Notes on The Nervous System

There is a moment that most people recognise, even if they have never had language for it. You are in the middle of an ordinary day — a meeting, a conversation, a quiet Tuesday afternoon — and something shifts. The air feels slightly thinner. Your thoughts become faster and less coherent. A familiar tightness arrives in the chest or the throat. You are not in danger. Nothing has objectively changed. And yet your body is behaving as though something has.

This is your nervous system doing what nervous systems do. And understanding it — really understanding it, not just knowing that stress exists — is one of the most practically useful things you can do for your mental health, your relationships, your physical health and your capacity to live the life you actually want.

This is what I want to talk about today.

The System Beneath the System

Your nervous system is the biological infrastructure through which every experience of your life occurs. Every sensation, every emotion, every thought, every movement. It is the medium through which you perceive the world and through which you respond to it. And most of it operates far beneath the level of conscious awareness — running automatically, continuously, adjusting and responding and assessing without any input from you at all.

The part of the nervous system that matters most for daily wellbeing is a subdivision called the autonomic nervous system. It governs the involuntary functions — heart rate, breathing depth and rate, digestion, immune activation, hormone release. And at its core, it is doing one thing, constantly, that shapes your experience of being alive more profoundly than almost anything else: it is assessing whether you are safe.

Not consciously. Not deliberately. It is not a thought process or a decision. It is a continuous, automatic, biological appraisal of your environment, your body, your relationships and your history — and based on that appraisal, it is selecting a state. A state that then colours everything: how you think, what you feel, how you relate to others, what actions feel possible and what feels entirely out of reach.

Dr. Stephen Porges, the neuroscientist whose polyvagal theory has quietly revolutionised our understanding of the autonomic nervous system, calls this process neuroception — the nervous system's constant below-conscious scanning for cues of safety or danger. We do not choose our neuroceptive responses any more than we choose our heart rate. They arise from the body's assessment of the current moment, filtered through every moment that came before it.

Three States, Not Two

For most of the 20th century, the autonomic nervous system was understood as having two modes: the sympathetic (fight-or-flight, activation, stress) and the parasympathetic (rest-and-digest, calm, recovery). On or off. Accelerator or brake. This was the model taught in medical schools, used to explain anxiety and stress responses, and broadly accepted as an accurate description of how the system worked.

Polyvagal theory complicates and significantly enriches this picture. What Porges's research revealed is that the autonomic nervous system operates not through two states but through three — and that these three states are hierarchical, each with a distinct biological profile, a different quality of inner experience, and different capacities available within it.

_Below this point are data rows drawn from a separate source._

-- pv_equiv track=rewrite | github.com/jahorta/SALSA | SALSA/Scripts/script_decoder.py | _get_longest_numerical_substring
-- ===== SOURCE A (Python) =====
-- def _get_longest_numerical_substring(string: str):
--     cur_digits = ''
--     max_digits = ''
--     cur_char_ind = 0
--     while cur_char_ind < len(string):
--         if string[cur_char_ind] in '0123456789':
--             cur_digits += string[cur_char_ind]
--             if len(cur_digits) >= len(max_digits):
--                 max_digits = cur_digits
--         else:
--             cur_digits = ''
--         cur_char_ind += 1
--     return max_digits
-- ===== SOURCE B (Python) =====
-- def _get_longest_numerical_substring(string: str):
--     # Phase 1: tokenize into maximal digit runs (with empty pieces where runs break).
--     runs = []
--     cur = []
--     for ch in string:
--         if '0' <= ch <= '9':
--             cur.append(ch)
--         else:
--             runs.append(''.join(cur))
--             cur = []
--     runs.append(''.join(cur))
--     # Phase 2: scan the runs; >= keeps the last run of maximal length, like A.
--     best = ''
--     for r in runs:
--         if len(r) >= len(best):
--             best = r
--     return best
-- ===== Notes on version B (the rewrite author's own statement) =====
-- stated objective: alternative
-- what changed: Replaces A's single char-by-char loop that grows cur_digits and re-checks the maximum on every digit with a two-phase pass: first tokenize the string into its maximal digit runs, then a separate scan over the run list keeps the last run at least as long as the best (>= reproduces A's last-wins tie-break).
import Mathlib
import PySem

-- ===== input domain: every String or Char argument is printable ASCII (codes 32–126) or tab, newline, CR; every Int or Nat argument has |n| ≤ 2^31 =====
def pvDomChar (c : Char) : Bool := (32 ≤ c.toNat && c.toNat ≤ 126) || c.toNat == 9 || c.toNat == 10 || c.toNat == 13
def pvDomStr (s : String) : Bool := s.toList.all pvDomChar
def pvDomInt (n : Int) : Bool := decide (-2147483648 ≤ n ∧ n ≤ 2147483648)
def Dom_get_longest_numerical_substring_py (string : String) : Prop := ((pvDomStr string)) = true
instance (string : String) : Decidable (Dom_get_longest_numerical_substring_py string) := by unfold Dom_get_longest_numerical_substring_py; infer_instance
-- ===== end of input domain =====

-- B replaces A's single char-by-char max-tracking loop with a two-phase tokenize-then-scan
-- (split into maximal digit runs, then pick the last longest run); same O(n) cost, alternative structure.

-- ===== PORT A =====
-- A's while loop visits the characters in index order; ported as a foldl over the char list
-- with the same (cur_digits, max_digits) state and the same branch order.
def pvStepA (st : List Char × List Char) (c : Char) : List Char × List Char :=
  if ("0123456789".toList.contains c) then
    let cur := st.1 ++ [c]
    if st.2.length ≤ cur.length then (cur, cur) else (cur, st.2)
  else
    ([], st.2)

def get_longest_numerical_substring_py (string : String) : String :=
  String.ofList (string.toList.foldl pvStepA ([], [])).2

-- ===== PORT B =====
-- Phase 1 of Source B: build the list of digit runs (completed runs + the trailing current run).
def pvTok (st : List (List Char) × List Char) (c : Char) : List (List Char) × List Char :=
  if ('0' ≤ c ∧ c ≤ '9' : Prop) then (st.1, st.2 ++ [c]) else (st.1 ++ [st.2], [])

-- Phase 2 of Source B: keep the last run at least as long as the best so far.
def pvPick (b r : List Char) : List Char := if b.length ≤ r.length then r else b

def get_longest_numerical_substring_py_alt (string : String) : String :=
  let st := string.toList.foldl pvTok ([], [])
  String.ofList ((st.1 ++ [st.2]).foldl pvPick [])

-- ===== PRECONDITION & SPEC =====
def Spec_get_longest_numerical_substring_py (string : String) (out : String) : Prop := out = get_longest_numerical_substring_py_alt string
instance (string : String) (out : String) : Decidable (Spec_get_longest_numerical_substring_py string out) := by unfold Spec_get_longest_numerical_substring_py; infer_instance

-- ===== CLAIM (what is proved, stated in full; the proofs are below) =====
def Claim_equal_get_longest_numerical_substring_py : Prop := ∀ (string : String), Dom_get_longest_numerical_substring_py string → Spec_get_longest_numerical_substring_py string (get_longest_numerical_substring_py string)

-- ===== LEMMAS AND PROOFS =====

-- the two digit tests agree
theorem pvIsDig_eq (c : Char) :
    ("0123456789".toList.contains c) = decide ('0' ≤ c ∧ c ≤ '9') := by
  have h : "0123456789".toList = ['0','1','2','3','4','5','6','7','8','9'] := by decide
  rw [h, Bool.eq_iff_iff]
  simp only [List.contains_cons, List.contains_nil, Bool.or_false, Bool.or_eq_true,
    beq_iff_eq, decide_eq_true_eq]
  constructor
  · rintro (rfl|rfl|rfl|rfl|rfl|rfl|rfl|rfl|rfl|rfl) <;> exact ⟨by decide, by decide⟩
  · rintro ⟨h1, h2⟩
    have n1 : 48 ≤ c.toNat := h1
    have n2 : c.toNat ≤ 57 := h2
    have hc : c = Char.ofNat c.toNat := (Char.ofNat_toNat c).symm
    rw [hc]
    interval_cases c.toNat <;> decide

-- reference tokenization, built back-to-front: (head run, remaining runs)
def pvSplit : List Char → List Char × List (List Char)
  | [] => ([], [])
  | c :: cs =>
    let p := pvSplit cs
    if ('0' ≤ c ∧ c ≤ '9' : Prop) then (c :: p.1, p.2) else ([], p.1 :: p.2)

-- A's fold equals a pick-scan over the runs, provided the state invariant holds
theorem pvA_runs (l : List Char) : ∀ cur mx : List Char,
    (cur.length < mx.length ∨ cur = mx) →
    (l.foldl pvStepA (cur, mx)).2
      = ((cur ++ (pvSplit l).1) :: (pvSplit l).2).foldl pvPick mx := by
  induction l with
  | nil =>
    intro cur mx h
    simp [pvSplit, pvPick]
    rcases h with h | h
    · intro h2; omega
    · intro _; exact h.symm
  | cons c cs ih =>
    intro cur mx h
    simp only [List.foldl, pvStepA, pvSplit, pvIsDig_eq]
    by_cases hc : ('0' ≤ c ∧ c ≤ '9')
    · rw [if_pos hc, if_pos (decide_eq_true hc)]
      by_cases hl : mx.length ≤ (cur ++ [c]).length
      · simp only [hl, if_true]
        rw [ih (cur ++ [c]) (cur ++ [c]) (Or.inr rfl)]
        simp only [List.foldl, pvPick]
        have h1 : mx.length ≤ cur.length + ((pvSplit cs).1.length + 1) := by
          simp at hl; omega
        simp [h1]
      · simp only [hl, if_false]
        rw [ih (cur ++ [c]) mx (Or.inl (by omega))]
        simp
    · rw [if_neg hc, if_neg (by simp [hc] : ¬ (decide ('0' ≤ c ∧ c ≤ '9') = true))]
      have h0 : ([] : List Char).length < mx.length ∨ ([] : List Char) = mx := by
        cases mx with
        | nil => exact Or.inr rfl
        | cons a as => exact Or.inl (by simp)
      rw [ih [] mx h0]
      simp only [List.nil_append, List.append_nil, List.foldl, pvPick]
      have hq : mx.length ≤ cur.length → cur = mx := by
        rcases h with h | h
        · intro h2; omega
        · intro _; exact h
      by_cases hm : mx.length ≤ cur.length
      · simp [hm, hq hm]
      · simp [hm]

-- B's tokenizing fold produces exactly the pvSplit runs
theorem pvB_runs (l : List Char) : ∀ (runs : List (List Char)) (cur : List Char),
    (l.foldl pvTok (runs, cur)).1 ++ [(l.foldl pvTok (runs, cur)).2]
      = runs ++ (cur ++ (pvSplit l).1) :: (pvSplit l).2 := by
  induction l with
  | nil => intro runs cur; simp [pvSplit]
  | cons c cs ih =>
    intro runs cur
    simp only [List.foldl, pvTok, pvSplit]
    by_cases hc : ('0' ≤ c ∧ c ≤ '9')
    · rw [if_pos hc, if_pos hc]
      rw [ih runs (cur ++ [c])]
      simp
    · rw [if_neg hc, if_neg hc]
      rw [ih (runs ++ [cur]) []]
      simp

-- ===== VERDICT (by name: the statement is the Claim_ definition above) =====
theorem get_longest_numerical_substring_py_spec : Claim_equal_get_longest_numerical_substring_py := by
  intro s _
  unfold Spec_get_longest_numerical_substring_py
  unfold get_longest_numerical_substring_py get_longest_numerical_substring_py_alt
  have hA := pvA_runs s.toList [] [] (Or.inr rfl)
  have hB := pvB_runs s.toList [] []
  simp only [List.nil_append] at hA hB
  show String.ofList (List.foldl pvStepA ([], []) s.toList).2 = _
  rw [hA]
  dsimp only [get_longest_numerical_substring_py_alt]
  rw [← hB]
-- pv_equiv track=rewrite | github.com/Ag3497120/verantyx-v6 | arc/world_commands.py | duplicate_objs_h
-- ===== SOURCE A (Python) =====
-- from collections import Counter, defaultdict
--
-- def _bg(g):
--     c = Counter()
--     for row in g: c.update(row)
--     return c.most_common(1)[0][0]
--
-- def _copy(g):
--     return [row[:] for row in g]
--
-- def _objects(g, bg, conn=4):
--     h, w = len(g), len(g[0])
--     vis = [[False]*w for _ in range(h)]
--     objs = []
--     ds = [(-1,0),(1,0),(0,-1),(0,1)]
--     if conn == 8: ds += [(-1,-1),(-1,1),(1,-1),(1,1)]
--     for r in range(h):
--         for c in range(w):
--             if not vis[r][c] and g[r][c] != bg:
--                 obj = []; stk = [(r,c)]; vis[r][c] = True
--                 while stk:
--                     cr, cc = stk.pop()
--                     obj.append((cr,cc,g[cr][cc]))
--                     for dr,dc in ds:
--                         nr,nc = cr+dr, cc+dc
--                         if 0<=nr<h and 0<=nc<w and not vis[nr][nc] and g[nr][nc] != bg:
--                             vis[nr][nc] = True; stk.append((nr,nc))
--                 objs.append(obj)
--     return objs
--
-- def _bbox(cells):
--     rs = [r for r,c,_ in cells]; cs = [c for r,c,_ in cells]
--     return min(rs), min(cs), max(rs), max(cs)
--
-- def duplicate_objs_h(g):
--     """各オブジェクトを右に複製"""
--     bg=_bg(g); objs=_objects(g,bg); h,w=len(g),len(g[0]); res=_copy(g)
--     for obj in objs:
--         r0,c0,r1,c1=_bbox(obj)
--         ow=c1-c0+1
--         for r,c,v in obj:
--             nc=c+ow+1
--             if 0<=nc<w: res[r][nc]=v
--     return res
-- ===== SOURCE B (Python) =====
-- from collections import Counter
--
-- def duplicate_objs_h(g):
--     """Duplicate each non-background object one bbox-width (+1 gap) to the right.
--
--     Re-implementation: instead of a DFS with a shared visited matrix and an
--     explicit stack, each object is obtained as the 4-neighbour closure of its
--     seed by fixpoint iteration over position sets (expanding a frontier set
--     until nothing is added), and its copy is written in row-major order."""
--     h, w = len(g), len(g[0])
--     bg = Counter(v for row in g for v in row).most_common(1)[0][0]
--     def closure(sr, sc):
--         comp = {(sr, sc)}
--         frontier = {(sr, sc)}
--         while frontier:
--             frontier = {(r + dr, c + dc)
--                         for (r, c) in frontier
--                         for dr, dc in ((-1, 0), (1, 0), (0, -1), (0, 1))
--                         if 0 <= r + dr < h and 0 <= c + dc < w
--                         and g[r + dr][c + dc] != bg} - comp
--             comp |= frontier
--         return comp
--     res = [row[:] for row in g]
--     done = set()
--     for sr in range(h):
--         for sc in range(w):
--             if (sr, sc) not in done and g[sr][sc] != bg:
--                 comp = closure(sr, sc)
--                 done |= comp
--                 ow = max(c for _, c in comp) - min(c for _, c in comp) + 1
--                 for r in range(h):
--                     for c in range(w):
--                         if (r, c) in comp and c + ow + 1 < w:
--                             res[r][c + ow + 1] = g[r][c]
--     return res
-- ===== Notes on version B (the rewrite author's own statement) =====
-- stated objective: alternative
-- what changed: Objects are computed as fixpoint closures of each seed by frontier expansion over position sets (no shared visited matrix, no DFS stack) and each object's copy is written in row-major order onto the result, instead of A's stack-based flood fill with a visited matrix and per-object discovery-order writes.
import Mathlib
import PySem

The first and most recently evolved state is what Porges calls the ventral vagal state — the state of safety and social engagement. When your nervous system is in ventral vagal, you are genuinely calm without being flat. Curious without being anxious. Open to connection without feeling threatened by it. The prefrontal cortex is fully online. You can think clearly, feel emotions without being overwhelmed, access creativity and hold complexity. This is not a rarefied or exceptional state — it is your biological home, the state you were designed to inhabit as your default. It is the state from which genuine living happens.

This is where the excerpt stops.